Dataset content>
-- pv_equiv track=rewrite | github.com/sheltonli/keisuke | keisuke_csp2.py | get_section_coord
-- ===== SOURCE A (Python) =====
-- def get_section_coord(row_or_col):
-- 	ls_coord = []
-- 	start = False
-- 	for i in range(len(row_or_col)):
-- 		cell = row_or_col[i]
-- 		if cell!=-1 and not start:
-- 			ls_coord.append(i)
-- 		if cell!=-1:
-- 			start = True
-- 		if cell==-1:
-- 			start = False
-- 	return ls_coord
-- ===== SOURCE B (Python) =====
-- def get_section_coord(row_or_col):
--     # two-pointer run scan: jump over maximal runs of equal (-1)-ness,
--     # record the start index of each non-(-1) run
--     res = []
--     i = 0
--     n = len(row_or_col)
--     while i < n:
--         j = i + 1
--         while j < n and (row_or_col[j] == -1) == (row_or_col[i] == -1):
--             j += 1
--         if row_or_col[i] != -1:
--             res.append(i)
--         i = j
--     return res
-- ===== Notes on version B (the rewrite author's own statement) =====
-- stated objective: alternative
-- what changed: Replaces the per-cell boolean 'start' flag loop with a two-pointer run scan that jumps over maximal runs of equal (-1)-ness and records the start index of each non-(-1) run.
import Mathlib
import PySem

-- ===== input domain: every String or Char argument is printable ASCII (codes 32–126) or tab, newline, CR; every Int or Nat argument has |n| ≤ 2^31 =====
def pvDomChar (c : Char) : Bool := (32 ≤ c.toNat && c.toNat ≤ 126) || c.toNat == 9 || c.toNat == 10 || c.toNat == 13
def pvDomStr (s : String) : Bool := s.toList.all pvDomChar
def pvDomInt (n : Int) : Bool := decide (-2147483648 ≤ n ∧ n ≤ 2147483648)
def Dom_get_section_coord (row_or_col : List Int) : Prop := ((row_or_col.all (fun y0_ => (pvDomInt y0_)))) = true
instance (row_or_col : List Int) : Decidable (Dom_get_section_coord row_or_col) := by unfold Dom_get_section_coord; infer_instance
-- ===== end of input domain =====

-- B replaces A's per-cell boolean 'start'-flag loop by a two-pointer run scan over maximal runs (same O(n) cost, alternative structure).


-- ===== PORT A =====
-- literal transliteration of A's indexed loop with the 'start' flag and the growing accumulator
def aLoop : List Int → Int → Bool → List Int → List Int
  | [], _, _, acc => acc
  | c :: rest, i, start, acc =>
      let acc' := if c ≠ -1 ∧ start = false then acc ++ [i] else acc
      let start1 := if c ≠ -1 then true else start
      let start2 := if c = -1 then false else start1
      aLoop rest (i + 1) start2 acc'

def get_section_coord (row_or_col : List Int) : List Int :=
  aLoop row_or_col 0 false []

-- ===== PORT B =====
-- the inner `while j < n and …` scan of Source B: split off the maximal run whose (-1)-ness equals k
def spanKey (k : Bool) : List Int → List Int × List Int
  | [] => ([], [])
  | c :: rest =>
      if decide (c = -1) = k then
        let pr := spanKey k rest
        (c :: pr.1, pr.2)
      else ([], c :: rest)

-- cited by name in bGroups' decreasing_by (termination of the port), so it stays above the claim block
theorem spanKey_snd_length (k : Bool) : ∀ xs : List Int, (spanKey k xs).2.length ≤ xs.length
  | [] => Nat.le_refl _
  | c :: rest => by
      simp only [spanKey]
      split
      · exact Nat.le_succ_of_le (spanKey_snd_length k rest)
      · exact Nat.le_refl _

-- the outer while loop of Source B, phase 1: cut the list into maximal runs (key, length)
def bGroups : List Int → List (Bool × Nat)
  | [] => []
  | c :: rest =>
      let k := decide (c = -1)
      let pr := spanKey k rest
      (k, pr.1.length + 1) :: bGroups pr.2
termination_by xs => xs.length
decreasing_by
  exact Nat.lt_succ_of_le (spanKey_snd_length _ rest)

-- the outer while loop of Source B, phase 2: record the start position of each non-(-1) run
def bFold : List (Bool × Nat) → Int → List Int
  | [], _ => []
  | (k, n) :: gs, pos => (if k then [] else [pos]) ++ bFold gs (pos + (n : Int))

def get_section_coord_alt (row_or_col : List Int) : List Int :=
  bFold (bGroups row_or_col) 0

-- ===== PRECONDITION & SPEC =====
def Spec_get_section_coord (row_or_col : List Int) (out : List Int) : Prop := out = get_section_coord_alt row_or_col
instance (row_or_col : List Int) (out : List Int) : Decidable (Spec_get_section_coord row_or_col out) := by unfold Spec_get_section_coord; infer_instance

-- ===== CLAIM (what is proved, stated in full; the proofs are below) =====
def Claim_equal_get_section_coord : Prop := ∀ (row_or_col : List Int), Dom_get_section_coord row_or_col → Spec_get_section_coord row_or_col (get_section_coord row_or_col)

-- ===== LEMMAS AND PROOFS =====
theorem aLoop_acc : ∀ (xs : List Int) (i : Int) (s : Bool) (acc : List Int),
    aLoop xs i s acc = acc ++ aLoop xs i s []
  | [], i, s, acc => by simp [aLoop]
  | c :: rest, i, s, acc => by
      simp only [aLoop]
      rw [aLoop_acc rest, aLoop_acc rest (i+1) _ (if c ≠ -1 ∧ s = false then ([]:List Int) ++ [i] else [])]
      split_ifs <;> simp

theorem spanKey_spec (k : Bool) : ∀ xs : List Int,
    xs = (spanKey k xs).1 ++ (spanKey k xs).2 ∧
    (∀ c ∈ (spanKey k xs).1, decide (c = -1) = k) ∧
    ((spanKey k xs).2 = [] ∨ ∃ d r', (spanKey k xs).2 = d :: r' ∧ decide (d = -1) ≠ k)
  | [] => by simp [spanKey]
  | c :: rest => by
      simp only [spanKey]
      split_ifs with h
      · obtain ⟨h1, h2, h3⟩ := spanKey_spec k rest
        refine ⟨by simpa using h1, ?_, h3⟩
        intro d hd
        rcases List.mem_cons.mp hd with rfl | hd2
        · exact h
        · exact h2 d hd2
      · exact ⟨rfl, by simp, Or.inr ⟨c, rest, rfl, h⟩⟩

theorem aLoop_skip_neg : ∀ (p : List Int), (∀ c ∈ p, c = -1) → ∀ (rest : List Int) (i : Int),
    aLoop (p ++ rest) i false [] = aLoop rest (i + p.length) false []
  | [], _, rest, i => by simp
  | c :: p', hp, rest, i => by
      have hc : c = -1 := hp c List.mem_cons_self
      subst hc
      simp only [List.cons_append, aLoop]
      simp only [ne_eq, not_true_eq_false, false_and, if_false, reduceIte, List.length_cons]
      rw [aLoop_skip_neg p' (fun d hd => hp d (List.mem_cons_of_mem _ hd)) rest (i + 1),
        show i + 1 + ((p'.length : Int)) = i + ((p'.length : Int) + 1) by ring]
      push_cast
      ring_nf

theorem aLoop_skip_pos : ∀ (p : List Int), (∀ c ∈ p, c ≠ -1) → ∀ (rest : List Int) (i : Int),
    aLoop (p ++ rest) i true [] = aLoop rest (i + p.length) true []
  | [], _, rest, i => by simp
  | c :: p', hp, rest, i => by
      have hc : c ≠ -1 := hp c List.mem_cons_self
      simp only [List.cons_append, aLoop]
      simp only [ne_eq, hc, not_false_eq_true, true_and, Bool.true_eq_false, if_false,
        if_neg hc, if_pos, List.length_cons]
      rw [aLoop_skip_pos p' (fun d hd => hp d (List.mem_cons_of_mem _ hd)) rest (i + 1),
        show i + 1 + ((p'.length : Int)) = i + ((p'.length : Int) + 1) by ring]
      push_cast
      ring_nf

theorem aLoop_flag_irrelevant (rest : List Int) (i : Int)
    (h : rest = [] ∨ ∃ d r', rest = d :: r' ∧ d = -1) :
    aLoop rest i true [] = aLoop rest i false [] := by
  rcases h with rfl | ⟨d, r', rfl, rfl⟩
  · rfl
  · simp [aLoop]

theorem step_neg (p : List Int) (hp : ∀ c ∈ p, c = -1) (r : List Int) (i : Int) :
    aLoop (-1 :: (p ++ r)) i false [] = aLoop r (i + ((p.length : Int) + 1)) false [] := by
  simp only [aLoop, ne_eq, not_true_eq_false, false_and, if_false, reduceIte, List.nil_append]
  rw [aLoop_skip_neg p hp r (i + 1), show i + 1 + ((p.length : Int)) = i + ((p.length : Int) + 1) by ring]

theorem step_pos (c : Int) (hc : c ≠ -1) (p : List Int) (hp : ∀ d ∈ p, d ≠ -1)
    (r : List Int) (hr : r = [] ∨ ∃ d r', r = d :: r' ∧ d = -1) (i : Int) :
    aLoop (c :: (p ++ r)) i false [] = [i] ++ aLoop r (i + ((p.length : Int) + 1)) false [] := by
  simp only [aLoop, ne_eq, hc, not_false_eq_true, true_and, reduceIte, if_neg hc,
    List.nil_append]
  rw [aLoop_acc, aLoop_skip_pos p hp r (i + 1), aLoop_flag_irrelevant r _ hr,
    show i + 1 + ((p.length : Int)) = i + ((p.length : Int) + 1) by ring]

theorem main_lemma : ∀ (n : Nat) (xs : List Int), xs.length ≤ n → ∀ i : Int,
    aLoop xs i false [] = bFold (bGroups xs) i := by
  intro n
  induction n with
  | zero =>
      intro xs hxs i
      have hx : xs = [] := List.eq_nil_of_length_eq_zero (Nat.le_zero.mp hxs)
      subst hx
      simp [aLoop, bGroups, bFold]
  | succ n ih =>
      intro xs hxs i
      match xs with
      | [] => simp [aLoop, bGroups, bFold]
      | c :: rest =>
        obtain ⟨hsplit, hall, hhead⟩ := spanKey_spec (decide (c = -1)) rest
        have hrlen : (spanKey (decide (c = -1)) rest).2.length ≤ n := by
          have h1 := spanKey_snd_length (decide (c = -1)) rest
          simp only [List.length_cons] at hxs
          omega
        have hBG : bGroups (c :: rest)
            = (decide (c = -1), (spanKey (decide (c = -1)) rest).1.length + 1)
              :: bGroups (spanKey (decide (c = -1)) rest).2 := by
          rw [bGroups]
        rw [hBG]
        by_cases hc : c = -1
        · -- a run of -1 cells: nothing recorded
          have hk : decide (c = -1) = true := decide_eq_true hc
          subst hc
          rw [show (-1 : Int) :: rest
              = -1 :: ((spanKey (decide ((-1:Int) = -1)) rest).1 ++ (spanKey (decide ((-1:Int) = -1)) rest).2) by
                rw [← hsplit]]
          rw [step_neg _ (fun d hd => of_decide_eq_true (by rw [hall d hd]; exact hk)) _ i]
          rw [ih _ hrlen]
          simp [bFold]
        · -- a non-(-1) run: its start index i is recorded
          have hk : decide (c = -1) = false := decide_eq_false hc
          rw [show c :: rest
              = c :: ((spanKey (decide (c = -1)) rest).1 ++ (spanKey (decide (c = -1)) rest).2) by
                rw [← hsplit]]
          rw [step_pos c hc _ (fun d hd => by
                have h2 := hall d hd
                rw [hk] at h2
                exact of_decide_eq_false h2)
              _ (by
                rcases hhead with h | ⟨d, r', hdr, hd⟩
                · exact Or.inl h
                · refine Or.inr ⟨d, r', hdr, ?_⟩
                  rw [hk] at hd
                  exact of_decide_eq_true (Bool.ne_false_iff.mp hd)) i]
        
          rw [ih _ hrlen]
          simp [bFold, hk]

-- ===== VERDICT (by name: the statement is the Claim_ definition above) =====
theorem get_section_coord_spec : Claim_equal_get_section_coord := by
  intro xs _
  unfold Spec_get_section_coord get_section_coord get_section_coord_alt
  exact main_lemma xs.length xs (Nat.le_refl _) 0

Aim of the task>
Your output should be the lines from the one with "rest).1.length + 1)" through the last line of the entries above, copied exactly and nothing more.

Your response>
            = (decide (c = -1), (spanKey (decide (c = -1)) rest).1.length + 1)
              :: bGroups (spanKey (decide (c = -1)) rest).2 := by
          rw [bGroups]
        rw [hBG]
        by_cases hc : c = -1
        · -- a run of -1 cells: nothing recorded
          have hk : decide (c = -1) = true := decide_eq_true hc
          subst hc
          rw [show (-1 : Int) :: rest
              = -1 :: ((spanKey (decide ((-1:Int) = -1)) rest).1 ++ (spanKey (decide ((-1:Int) = -1)) rest).2) by
                rw [← hsplit]]
          rw [step_neg _ (fun d hd => of_decide_eq_true (by rw [hall d hd]; exact hk)) _ i]
          rw [ih _ hrlen]
          simp [bFold]
        · -- a non-(-1) run: its start index i is recorded
          have hk : decide (c = -1) = false := decide_eq_false hc
          rw [show c :: rest
              = c :: ((spanKey (decide (c = -1)) rest).1 ++ (spanKey (decide (c = -1)) rest).2) by
                rw [← hsplit]]
          rw [step_pos c hc _ (fun d hd => by
                have h2 := hall d hd
                rw [hk] at h2
                exact of_decide_eq_false h2)
              _ (by
                rcases hhead with h | ⟨d, r', hdr, hd⟩
                · exact Or.inl h
                · refine Or.inr ⟨d, r', hdr, ?_⟩
                  rw [hk] at hd
                  exact of_decide_eq_true (Bool.ne_false_iff.mp hd)) i]
        
          rw [ih _ hrlen]
          simp [bFold, hk]

-- ===== VERDICT (by name: the statement is the Claim_ definition above) =====
theorem get_section_coord_spec : Claim_equal_get_section_coord := by
  intro xs _
  unfold Spec_get_section_coord get_section_coord get_section_coord_alt
  exact main_lemma xs.length xs (Nat.le_refl _) 0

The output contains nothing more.